老板将叶落山捧起来,端详两下,立马干活去了,他动作很快,手艺又好,把烧好的剑鞘往水里一浸,捞出来就是亮锃锃的一把剑鞘,不同的角度下还能看到上面泛着的细碎金粉。
叶落山十分满意,为自己方才的邪恶揣测默默道了个歉。不管怎么说,剑河剑鞘就是一对的,有了剑鞘的保护,叶落山感觉安全感都上升了些。

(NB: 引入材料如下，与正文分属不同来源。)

theorem pvDot_rev (ds cs : List Int) (h : ds.length = cs.length) :
    pvDot ds.reverse cs.reverse = pvDot ds cs := by
  induction ds generalizing cs with
  | nil =>
    cases cs with
    | nil => rfl
    | cons c cs => simp at h
  | cons d ds ih =>
    cases cs with
    | nil => simp at h
    | cons c cs =>
      have hl : ds.length = cs.length := by simpa using h
      simp only [List.reverse_cons, pvDot_snoc ds.reverse cs.reverse d c (by simpa using hl),
        ih cs hl, pvDot]
      ring

-- dot against an ascending chain is the chain digit sum
theorem adot_usum : ∀ (cs : List Int) (t : Int), pvAC t cs →
    ∀ ds : List Int, ds.length = cs.length → pvDot ds cs = pvUsum ds t := by
  intro cs
  induction cs with
  | nil =>
    intro t _ ds hlen
    rw [List.length_nil, List.length_eq_zero_iff] at hlen
    subst hlen; rfl
  | cons c cs ih =>
    rintro t ⟨rfl, hac⟩ ds hlen
    cases ds with
    | nil => simp at hlen
    | cons d ds =>
      simp only [pvDot, pvUsum, ih _ hac ds (by simpa using hlen)]

-- ---------- digit sums, values and trailing zeros ----------

theorem pvUsum_nonneg (ds : List Int) : ∀ t : Int, (∀ d ∈ ds, 0 ≤ d) → 0 ≤ t →
    0 ≤ pvUsum ds t := by
  induction ds with
  | nil => intro t _ _; simp [pvUsum]
  | cons d ds ih =>
    intro t hds ht
    have h1 : 0 ≤ d := hds d (by simp)
    have h2 := ih (5 * t + 1) (fun x hx => hds x (by simp [hx])) (by omega)
    have h3 : 0 ≤ d * t := mul_nonneg h1 ht
    simp only [pvUsum]
    omega

theorem pvUsum_append (ds es : List Int) : ∀ t : Int,
    pvUsum (ds ++ es) t = pvUsum ds t + pvUsum es (pvWshift t ds.length) := by
  induction ds with
  | nil => intro t; simp [pvUsum, pvWshift]
  | cons d ds ih =>
    intro t
    simp only [List.cons_append, pvUsum, List.length_cons, pvWshift, ih (5 * t + 1)]
    ring

theorem pvUsum_replicate (n : Nat) : ∀ t : Int, pvUsum (List.replicate n 0) t = 0 := by
  induction n with
  | zero => intro t; simp [pvUsum]
  | succ n ih => intro t; simp [List.replicate_succ, pvUsum, ih]

theorem pvWshift_pos (n : Nat) : ∀ t : Int, 1 ≤ t → 1 ≤ pvWshift t n := by
  induction n with
  | zero => intro t ht; simpa [pvWshift] using ht
  | succ n ih => intro t ht; exact ih (5 * t + 1) (by omega)

theorem pvUsum_lt_zero (ds : List Int) : ∀ t : Int, 1 ≤ t → (∀ d ∈ ds, 0 ≤ d) →
    pvUsum ds t < t → pvUsum ds t = 0 := by
  induction ds with
  | nil => intro t _ _ _; rfl
  | cons d ds ih =>
    intro t ht hds hlt
    have hd : 0 ≤ d := hds d (by simp)
    have hrec : 0 ≤ pvUsum ds (5 * t + 1) :=
      pvUsum_nonneg ds (5 * t + 1) (fun x hx => hds x (by simp [hx])) (by omega)
    have hd0 : d = 0 := by
      by_contra h
      have h1 : 1 ≤ d := by omega
      have : t ≤ d * t := le_mul_of_one_le_left (by omega) h1
      simp only [pvUsum] at hlt
      omega
    subst hd0
    simp only [pvUsum, zero_mul, zero_add] at hlt ⊢
    exact ih (5 * t + 1) (by omega) (fun x hx => hds x (by simp [hx])) (by omega)

-- a representation of k can be resized to exactly the length of k's coin list
theorem rep_resize (k : Int) (n : Nat) (hn : k < pvWshift 1 n)
    (ds : List Int) (hds : pvDigs ds) (hus : pvUsum ds 1 = k) :
    ∃ ds', pvDigs ds' ∧ ds'.length = n ∧ pvUsum ds' 1 = k := by
  by_cases hm : ds.length ≤ n
  · refine ⟨ds ++ List.replicate (n - ds.length) 0, ?_, by simp; omega, ?_⟩
    · intro x hx
      rcases List.mem_append.mp hx with hx | hx
      · exact hds x hx
      · have := List.eq_of_mem_replicate hx
        omega
    · rw [pvUsum_append, pvUsum_replicate, hus]
      ring
  · have hlen : (ds.take n).length = n := by simp; omega
    have hdtake : pvDigs (ds.take n) := fun x hx => hds x (List.mem_of_mem_take hx)
    have hddrop : ∀ d ∈ ds.drop n, 0 ≤ d := fun x hx => (hds x (List.mem_of_mem_drop hx)).1
    have hsplit := List.take_append_drop n ds
    have heq : pvUsum ds 1 =
        pvUsum (ds.take n) 1 + pvUsum (ds.drop n) (pvWshift 1 n) := by
      conv_lhs => rw [← hsplit]
      rw [pvUsum_append, hlen]
    have h1 : 0 ≤ pvUsum (ds.take n) 1 :=
      pvUsum_nonneg _ 1 (fun x hx => (hdtake x hx).1) (by norm_num)
    have h2 : 0 ≤ pvUsum (ds.drop n) (pvWshift 1 n) :=
      pvUsum_nonneg _ _ hddrop (by have := pvWshift_pos n 1 le_rfl; omega)
    have h3 : pvUsum (ds.drop n) (pvWshift 1 n) < pvWshift 1 n := by omega
    have h4 := pvUsum_lt_zero (ds.drop n) (pvWshift 1 n) (pvWshift_pos n 1 le_rfl) hddrop h3
    exact ⟨ds.take n, hdtake, hlen, by omega⟩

从店里回去,花明驿将她放在床头的柜子上,在那儿,她还看到了另一把剑。
一把平平无奇的铁剑。
旁人都说花明驿拥有法宝无数,可这么一遭转下来,叶落山真没见着什么宝贝,这把铁剑倒是除她之外唯一见过的一把剑。没有其他的吗?还是说其他的他舍不得用,找了个地方收藏起来了?
开什么玩笑,有刀不用,蠢货吗?
将她放在柜子上后,花明驿就离开了,不知道去了什么地方,她待得无聊,放出魂魄飘不了多远又会重新跌回剑里。叶落山想了一想,使劲向前一滚,“哐当”一声摔到地上。

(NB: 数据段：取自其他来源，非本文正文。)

-- pv_equiv track=rewrite | github.com/ge9598/yigent | src/providers/reasoning_extractor.py | _longest_tag_prefix_suffix
-- ===== SOURCE A (Python) =====
-- _OPEN_TAG = "<think>"
--
-- _CLOSE_TAG = "</think>"
--
-- _MAX_CARRY = max(len(_OPEN_TAG), len(_CLOSE_TAG)) - 1
--
-- def _longest_tag_prefix_suffix(buf: str) -> int:
--     """Longest suffix of ``buf`` that is a non-empty prefix of either tag.
--
--     Returns 0 if no such suffix exists. Example::
--
--         "text<thi"   → 4   ("<thi" is a prefix of "<think>")
--         "text</th"   → 4   ("</th" is a prefix of "</think>")
--         "hello"      → 0   (no tag-prefix suffix)
--         "x<"         → 1   ("<" is a prefix of both tags)
--
--     Bounded by ``_MAX_CARRY`` — we never carry more than a tag's length minus
--     one, because a full tag would already have been matched by ``find``.
--     """
--     low = buf.lower()
--     limit = min(_MAX_CARRY, len(low))
--     for k in range(limit, 0, -1):
--         tail = low[-k:]
--         if _OPEN_TAG.startswith(tail) or _CLOSE_TAG.startswith(tail):
--             return k
--     return 0
-- ===== SOURCE B (Python) =====
-- _OPEN_TAG = "<think>"
--
-- _CLOSE_TAG = "</think>"
--
-- _MAX_CARRY = max(len(_OPEN_TAG), len(_CLOSE_TAG)) - 1
--
-- def _longest_tag_prefix_suffix(buf: str) -> int:
--     # Any non-empty prefix of either tag starts with '<', and neither tag
--     # contains '<' later on; so the only candidate suffix starts at the last
--     # '<' within the final _MAX_CARRY characters.  Slice, locate it with
--     # rfind, verify once.
--     tail = buf[-_MAX_CARRY:].lower()
--     idx = tail.rfind('<')
--     if idx == -1:
--         return 0
--     t = tail[idx:]
--     if _OPEN_TAG.startswith(t) or _CLOSE_TAG.startswith(t):
--         return len(t)
--     return 0
-- ===== Notes on version B (the rewrite author's own statement) =====
-- stated objective: simpler
-- what changed: Replaces A's descending loop over candidate suffix lengths (testing each suffix against both tags) by slicing the last _MAX_CARRY characters, locating the final open-angle-bracket character with rfind, and verifying that single candidate once.
import Mathlib
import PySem

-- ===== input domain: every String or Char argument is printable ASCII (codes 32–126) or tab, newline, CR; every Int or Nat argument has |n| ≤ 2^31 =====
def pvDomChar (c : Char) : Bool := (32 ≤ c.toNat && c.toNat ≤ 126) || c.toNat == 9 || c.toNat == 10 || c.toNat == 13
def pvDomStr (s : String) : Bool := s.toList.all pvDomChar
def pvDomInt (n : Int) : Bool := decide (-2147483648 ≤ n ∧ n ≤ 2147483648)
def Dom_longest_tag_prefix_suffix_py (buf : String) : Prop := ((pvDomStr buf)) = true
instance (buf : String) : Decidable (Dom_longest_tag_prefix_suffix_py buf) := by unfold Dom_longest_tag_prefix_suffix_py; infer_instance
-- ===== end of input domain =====

-- B replaces A's descending loop over candidate suffix lengths by: slice the last
-- _MAX_CARRY chars, rfind the last '<', and verify that single candidate once (simpler).


-- ===== PORT A =====
-- for k in range(limit, 0, -1): tail = low[-k:]; if tag.startswith(tail): return k
def pyA_loop (low : String) : Nat → Int
  | 0 => 0
  | k + 1 =>
      let tail := PySem.Str.slice low (some (-((k : Int) + 1))) none
      if PySem.Str.startswith "<think>" tail || PySem.Str.startswith "</think>" tail then
        ((k : Int) + 1)
      else pyA_loop low k

def longest_tag_prefix_suffix_py (buf : String) : Int :=
  let low := PySem.Str.lower buf
  let limit := min 7 low.toList.length
  pyA_loop low limit

-- ===== PORT B =====
def longest_tag_prefix_suffix_py_alt (buf : String) : Int :=
  let tail := PySem.Str.lower (PySem.Str.slice buf (some (-7)) none)
  let idx := PySem.Str.rfind tail "<"
  if idx = -1 then 0
  else
    let t := PySem.Str.slice tail (some idx) none
    if PySem.Str.startswith "<think>" t || PySem.Str.startswith "</think>" t then
      PySem.Str.len t
    else 0

-- ===== PRECONDITION & SPEC =====
def Spec_longest_tag_prefix_suffix_py (buf : String) (out : Int) : Prop := out = longest_tag_prefix_suffix_py_alt buf
instance (buf : String) (out : Int) : Decidable (Spec_longest_tag_prefix_suffix_py buf out) := by unfold Spec_longest_tag_prefix_suffix_py; infer_instance

-- ===== CLAIM (what is proved, stated in full; the proofs are below) =====
def Claim_equal_longest_tag_prefix_suffix_py : Prop := ∀ (buf : String), Dom_longest_tag_prefix_suffix_py buf → Spec_longest_tag_prefix_suffix_py buf (longest_tag_prefix_suffix_py buf)

-- ===== LEMMAS AND PROOFS =====

-- the shared match condition, on the list side
def pvCond (u : List Char) : Bool :=
  PySem.Chars.startswith "<think>".toList u || PySem.Chars.startswith "</think>".toList u

lemma single_isPrefixOf_iff (c : Char) (xs : List Char) :
    [c].isPrefixOf xs = true ↔ xs[0]? = some c := by
  rw [List.isPrefixOf_iff_prefix]
  cases xs with
  | nil => simp
  | cons a l => simp [List.cons_prefix_iff, eq_comm]

-- spec of PySem.Chars.rfind.go for a single-character needle
lemma rfind_go_spec (t : List Char) (c : Char) (k : Nat) :
    (PySem.Chars.rfind.go t [c] k = -1 ∧ ∀ j ≤ k, t[j]? ≠ some c) ∨
    (∃ i : Nat, i ≤ k ∧ PySem.Chars.rfind.go t [c] k = (i : Int) ∧ t[i]? = some c ∧
      ∀ j, i < j → j ≤ k → t[j]? ≠ some c) := by
  induction k with
  | zero =>
      by_cases h : t[0]? = some c
      · right; exact ⟨0, le_refl 0, by simp [PySem.Chars.rfind.go, (single_isPrefixOf_iff c t).mpr h], h, by omega⟩
      · left
        constructor
        · simp only [PySem.Chars.rfind.go]
          rw [if_neg]; intro hp; exact h ((single_isPrefixOf_iff c t).mp hp)
        · intro j hj; interval_cases j; exact h
  | succ k ih =>
      by_cases h : t[k + 1]? = some c
      · right
        refine ⟨k + 1, le_refl _, ?_, h, by omega⟩
        have hpref : [c].isPrefixOf (t.drop (k + 1)) = true := by
          rw [single_isPrefixOf_iff]
          simpa [List.getElem?_drop] using h
        simp [PySem.Chars.rfind.go, hpref]
      · have hgo : PySem.Chars.rfind.go t [c] (k + 1) = PySem.Chars.rfind.go t [c] k := by
          simp only [PySem.Chars.rfind.go]
          rw [if_neg]
          intro hp
          rw [single_isPrefixOf_iff] at hp
          rw [List.getElem?_drop] at hp
          simp at hp
          exact h hp
        rcases ih with ⟨h1, h2⟩ | ⟨i, hik, hval, hhit, hafter⟩
        · left
          refine ⟨by rw [hgo]; exact h1, ?_⟩
          intro j hj
          rcases Nat.lt_or_ge j (k + 1) with hlt | hge
          · exact h2 j (by omega)
          · have hje : j = k + 1 := by omega
            rw [hje]; exact h
        · right
          refine ⟨i, by omega, by rw [hgo]; exact hval, hhit, ?_⟩
          intro j hj1 hj2
          rcases Nat.lt_or_ge j (k + 1) with hlt | hge
          · exact hafter j hj1 (by omega)
          · have hje : j = k + 1 := by omega
            rw [hje]; exact h

-- a non-empty prefix of either tag starts with '<' and has no later '<'
lemma prefix_tag_spec {u tag : List Char}
    (h0 : tag[0]? = some '<')
    (h1 : ∀ i, i < tag.length → 0 < i → tag[i]? ≠ some '<')
    (h : u <+: tag) (hne : u ≠ []) :
    u[0]? = some '<' ∧ ∀ i, 0 < i → u[i]? ≠ some '<' := by
  obtain ⟨r, hr⟩ := h
  have hget : ∀ i, i < u.length → u[i]? = tag[i]? := by
    intro i hi
    rw [← hr, List.getElem?_append_left hi]
  have hlen : u.length ≤ tag.length := by
    rw [← hr]; simp
  have hul : 0 < u.length := List.length_pos_iff.mpr hne
  refine ⟨by rw [hget 0 hul]; exact h0, ?_⟩
  intro i hi hc
  have hiu : i < u.length := by
    by_contra hge
    rw [List.getElem?_eq_none_iff.mpr (by omega)] at hc
    simp at hc
  rw [hget i hiu] at hc
  exact h1 i (by omega) hi hc

-- if pvCond holds on t.drop p, then t has '<' at p and nowhere later
lemma cond_spec {t : List Char} {p : Nat} (hp : p < t.length)
    (hc : pvCond (t.drop p) = true) :
    t[p]? = some '<' ∧ ∀ j, p < j → t[j]? ≠ some '<' := by
  have hne : t.drop p ≠ [] := by
    intro h
    have := congrArg List.length h
    simp at this; omega
  have key : (t.drop p)[0]? = some '<' ∧ ∀ i, 0 < i → (t.drop p)[i]? ≠ some '<' := by
    rw [pvCond, Bool.or_eq_true, PySem.Chars.startswith_iff, PySem.Chars.startswith_iff] at hc
    rcases hc with h | h
    · exact prefix_tag_spec (by decide) (by decide) h hne
    · exact prefix_tag_spec (by decide) (by decide) h hne
  obtain ⟨k0, kLater⟩ := key
  constructor
  · rw [List.getElem?_drop] at k0
    simpa using k0
  · intro j hj hc'
    have hlk := kLater (j - p) (by omega)
    rw [List.getElem?_drop] at hlk
    have hpj : p + (j - p) = j := by omega
    rw [hpj] at hlk
    exact hlk hc'

-- loop unfolding in list form
lemma pyA_loop_succ (low : String) (k : Nat) :
    pyA_loop low (k + 1) =
      if pvCond (low.toList.drop (low.toList.length - (k + 1))) = true then ((k : Int) + 1)
      else pyA_loop low k := by
  have hs : (PySem.Str.slice low (some (-((k : Int) + 1))) none).toList
      = low.toList.drop (low.toList.length - (k + 1)) := by
    rw [PySem.Str.toList_slice, PySem.Chars.slice_eq_listSlice]
    have hcast : -((k : Int) + 1) = -(((k + 1 : Nat) : Int)) := by push_cast; ring
    rw [hcast, PySem.List.slice_from_neg_natCast _ _ (by omega)]
  simp only [pyA_loop, pvCond, PySem.Str.startswith_eq, hs]
  rfl

-- the loop returns 0 when t (the last min(7,n) chars of low) contains no '<'
lemma loop_no_lt (low : String) (t : List Char) (m : Nat)
    (ht : ∀ k, 1 ≤ k → k ≤ m → low.toList.drop (low.toList.length - k) = t.drop (m - k))
    (hmt : m = t.length)
    (hno : ∀ j : Nat, t[j]? ≠ some '<') :
    ∀ k, k ≤ m → pyA_loop low k = 0 := by
  intro k
  induction k with
  | zero => intro _; simp [pyA_loop]
  | succ k ih =>
      intro hk
      rw [pyA_loop_succ low k, ht (k + 1) (by omega) hk]
      have hcf : pvCond (t.drop (m - (k + 1))) = false := by
        by_contra h
        have hc := cond_spec (t := t) (p := m - (k + 1)) (by omega) (by simpa using h)
        exact hno _ hc.1
      rw [hcf]
      simpa using ih (by omega)

-- the loop value when position i is the last '<' of t
lemma loop_last_lt (low : String) (t : List Char) (m i : Nat)
    (ht : ∀ k, 1 ≤ k → k ≤ m → low.toList.drop (low.toList.length - k) = t.drop (m - k))
    (hmt : m = t.length)
    (hi : t[i]? = some '<') (hafter : ∀ j : Nat, i < j → t[j]? ≠ some '<') :
    ∀ k, k ≤ m →
      pyA_loop low k =
        if m - i ≤ k ∧ pvCond (t.drop i) = true then ((m - i : Nat) : Int) else 0 := by
  have him : i < m := by
    obtain ⟨h, -⟩ := List.getElem?_eq_some_iff.mp hi
    omega
  intro k
  induction k with
  | zero =>
      intro _
      have hcd : ¬(m - i ≤ 0 ∧ pvCond (t.drop i) = true) := by
        rintro ⟨h1, -⟩; omega
      rw [if_neg hcd]
      simp [pyA_loop]
  | succ k ih =>
      intro hk
      rw [pyA_loop_succ low k, ht (k + 1) (by omega) hk]
      by_cases hc : pvCond (t.drop (m - (k + 1))) = true
      · have hs := cond_spec (t := t) (p := m - (k + 1)) (by omega) hc
        have hpi : m - (k + 1) = i := by
          rcases Nat.lt_trichotomy (m - (k + 1)) i with h | h | h
          · exact absurd hi (hs.2 i h)
          · exact h
          · exact absurd hs.1 (hafter _ h)
        rw [if_pos hc, if_pos ⟨by omega, hpi ▸ hc⟩]
        omega
      · rw [Bool.not_eq_true] at hc
        rw [if_neg (by simp [hc]), ih (by omega)]
        by_cases hd : m - i ≤ k ∧ pvCond (t.drop i) = true
        · rw [if_pos hd, if_pos ⟨by omega, hd.2⟩]
        · have hnd : ¬(m - i ≤ k + 1 ∧ pvCond (t.drop i) = true) := by
            rintro ⟨h1, h2⟩
            apply hd
            refine ⟨?_, h2⟩
            by_contra hgt
            have hpi : m - (k + 1) = i := by omega
            rw [hpi, h2] at hc
            simp at hc
          rw [if_neg hd, if_neg hnd]

-- the two ports agree on every input
lemma main_eq (buf : String) :
    longest_tag_prefix_suffix_py buf = longest_tag_prefix_suffix_py_alt buf := by
  simp only [longest_tag_prefix_suffix_py, longest_tag_prefix_suffix_py_alt]
  set low := PySem.Str.lower buf with hlow
  set S := PySem.Str.lower (PySem.Str.slice buf (some (-7)) none) with hS
  set t := S.toList with ht0
  set m := t.length with hm0
  -- t is the last min(7, n) characters of low
  have hT : t = low.toList.drop (low.toList.length - 7) := by
    rw [ht0, hS, hlow]
    rw [PySem.Str.toList_lower, PySem.Str.toList_slice, PySem.Chars.slice_eq_listSlice,
        PySem.List.slice_from_neg_ofNat _ 7 (by norm_num), PySem.Str.toList_lower]
    simp [PySem.Chars.lower, List.map_drop]
  have hmn : m = min 7 low.toList.length := by
    rw [hm0, hT, List.length_drop]; omega
  have ht : ∀ k, 1 ≤ k → k ≤ m → low.toList.drop (low.toList.length - k) = t.drop (m - k) := by
    intro k h1 h2
    rw [hT, List.drop_drop]
    have harg : low.toList.length - 7 + (m - k) = low.toList.length - k := by omega
    rw [harg]
  have hrf : PySem.Str.rfind S "<" = PySem.Chars.rfind.go t ['<'] m := by
    rw [PySem.Str.rfind_eq, ← ht0]
    have h2 : "<".toList = ['<'] := by decide
    rw [h2, PySem.Chars.rfind, ← hm0]
  rcases rfind_go_spec t '<' m with ⟨hval, hnone⟩ | ⟨i, him, hval, hhit, hafter⟩
  · -- no '<' in t at all: both sides are 0
    have hno : ∀ j : Nat, t[j]? ≠ some '<' := by
      intro j
      rcases Nat.lt_or_ge j m with h | h
      · exact hnone j (by omega)
      · rw [List.getElem?_eq_none_iff.mpr (by omega)]; simp
    rw [hrf, hval, if_pos rfl, ← hmn]
    exact loop_no_lt low t m ht hm0 hno m (le_refl m)
  · -- the last '<' of t sits at position i
    have him' : i < m := by
      obtain ⟨h, -⟩ := List.getElem?_eq_some_iff.mp hhit
      omega
    have hafter' : ∀ j : Nat, i < j → t[j]? ≠ some '<' := by
      intro j hj
      rcases Nat.lt_or_ge j m with h | h
      · exact hafter j hj (by omega)
      · rw [List.getElem?_eq_none_iff.mpr (by omega)]; simp
    rw [hrf, hval, if_neg (by omega), ← hmn]
    rw [loop_last_lt low t m i ht hm0 hhit hafter' m (le_refl m)]
    have htl : (PySem.Str.slice S (some (i : Int)) none).toList = t.drop i := by
      rw [PySem.Str.toList_slice, PySem.Chars.slice_eq_listSlice, ← ht0,
          PySem.List.slice_from _ _]
      · simp
      · omega
    have hlen : PySem.Str.len (PySem.Str.slice S (some (i : Int)) none) = ((m - i : Nat) : Int) := by
      rw [PySem.Str.len_eq, htl, List.length_drop, ← hm0]
    simp only [PySem.Str.startswith_eq, htl, hlen]
    by_cases hc : pvCond (t.drop i) = true
    · rw [if_pos ⟨by omega, hc⟩, if_pos (by rw [pvCond] at hc; simpa using hc)]
    · rw [Bool.not_eq_true] at hc
      rw [if_neg (by simp [hc]), if_neg (by rw [pvCond] at hc; simpa using hc)]

-- ===== VERDICT (by name: the statement is the Claim_ definition above) =====
theorem longest_tag_prefix_suffix_py_spec : Claim_equal_longest_tag_prefix_suffix_py := by
  intro buf _
  unfold Spec_longest_tag_prefix_suffix_py
  exact main_eq buf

好在她现在是把剑,除了声音清脆些,摔不出来什么毛病,她就这样慢悠悠地往前滚,终于滚出房门来到台阶上,就这么简简单单几步路,叶落山却是累得气喘吁吁。
世上大概不会有像自己一般狼狈的剑了,别的剑腾云驾雾打遍天下无敌手,她却只能靠滚来活动,真是滑天下之大稽!
她看了眼微敞的门,不免犹豫起来。
干脆趁此机会滚出去算了,离那大魔头远远的,省得他再折腾自己!叶落山又往前一滚,这下就跟敲锣打鼓一样一路滚到了院子里,还是脸朝下着地。
叶落山:······
算了,还是不滚出去的好,照她这样上街,那群人看到会自己动的剑,估计会围着她好好观摩一番,这让她颜面何存!
叶落山用尽力气让自己脸朝上,终于不再滚动,老老实实地躺在地上。那姓花的应该还有一会儿才回来,她就晒一会儿,透透气就回去。
这样想着,叶落山开始享受难得的午后时光。其实目前为止,这穿越生活还挺好的,除了大魔头有些操蛋,但并未真正做出什么变态或出格的事,要是放在现世,她是万万不会有如此悠闲的时光的,各种事务都像狗一样在后面追着她。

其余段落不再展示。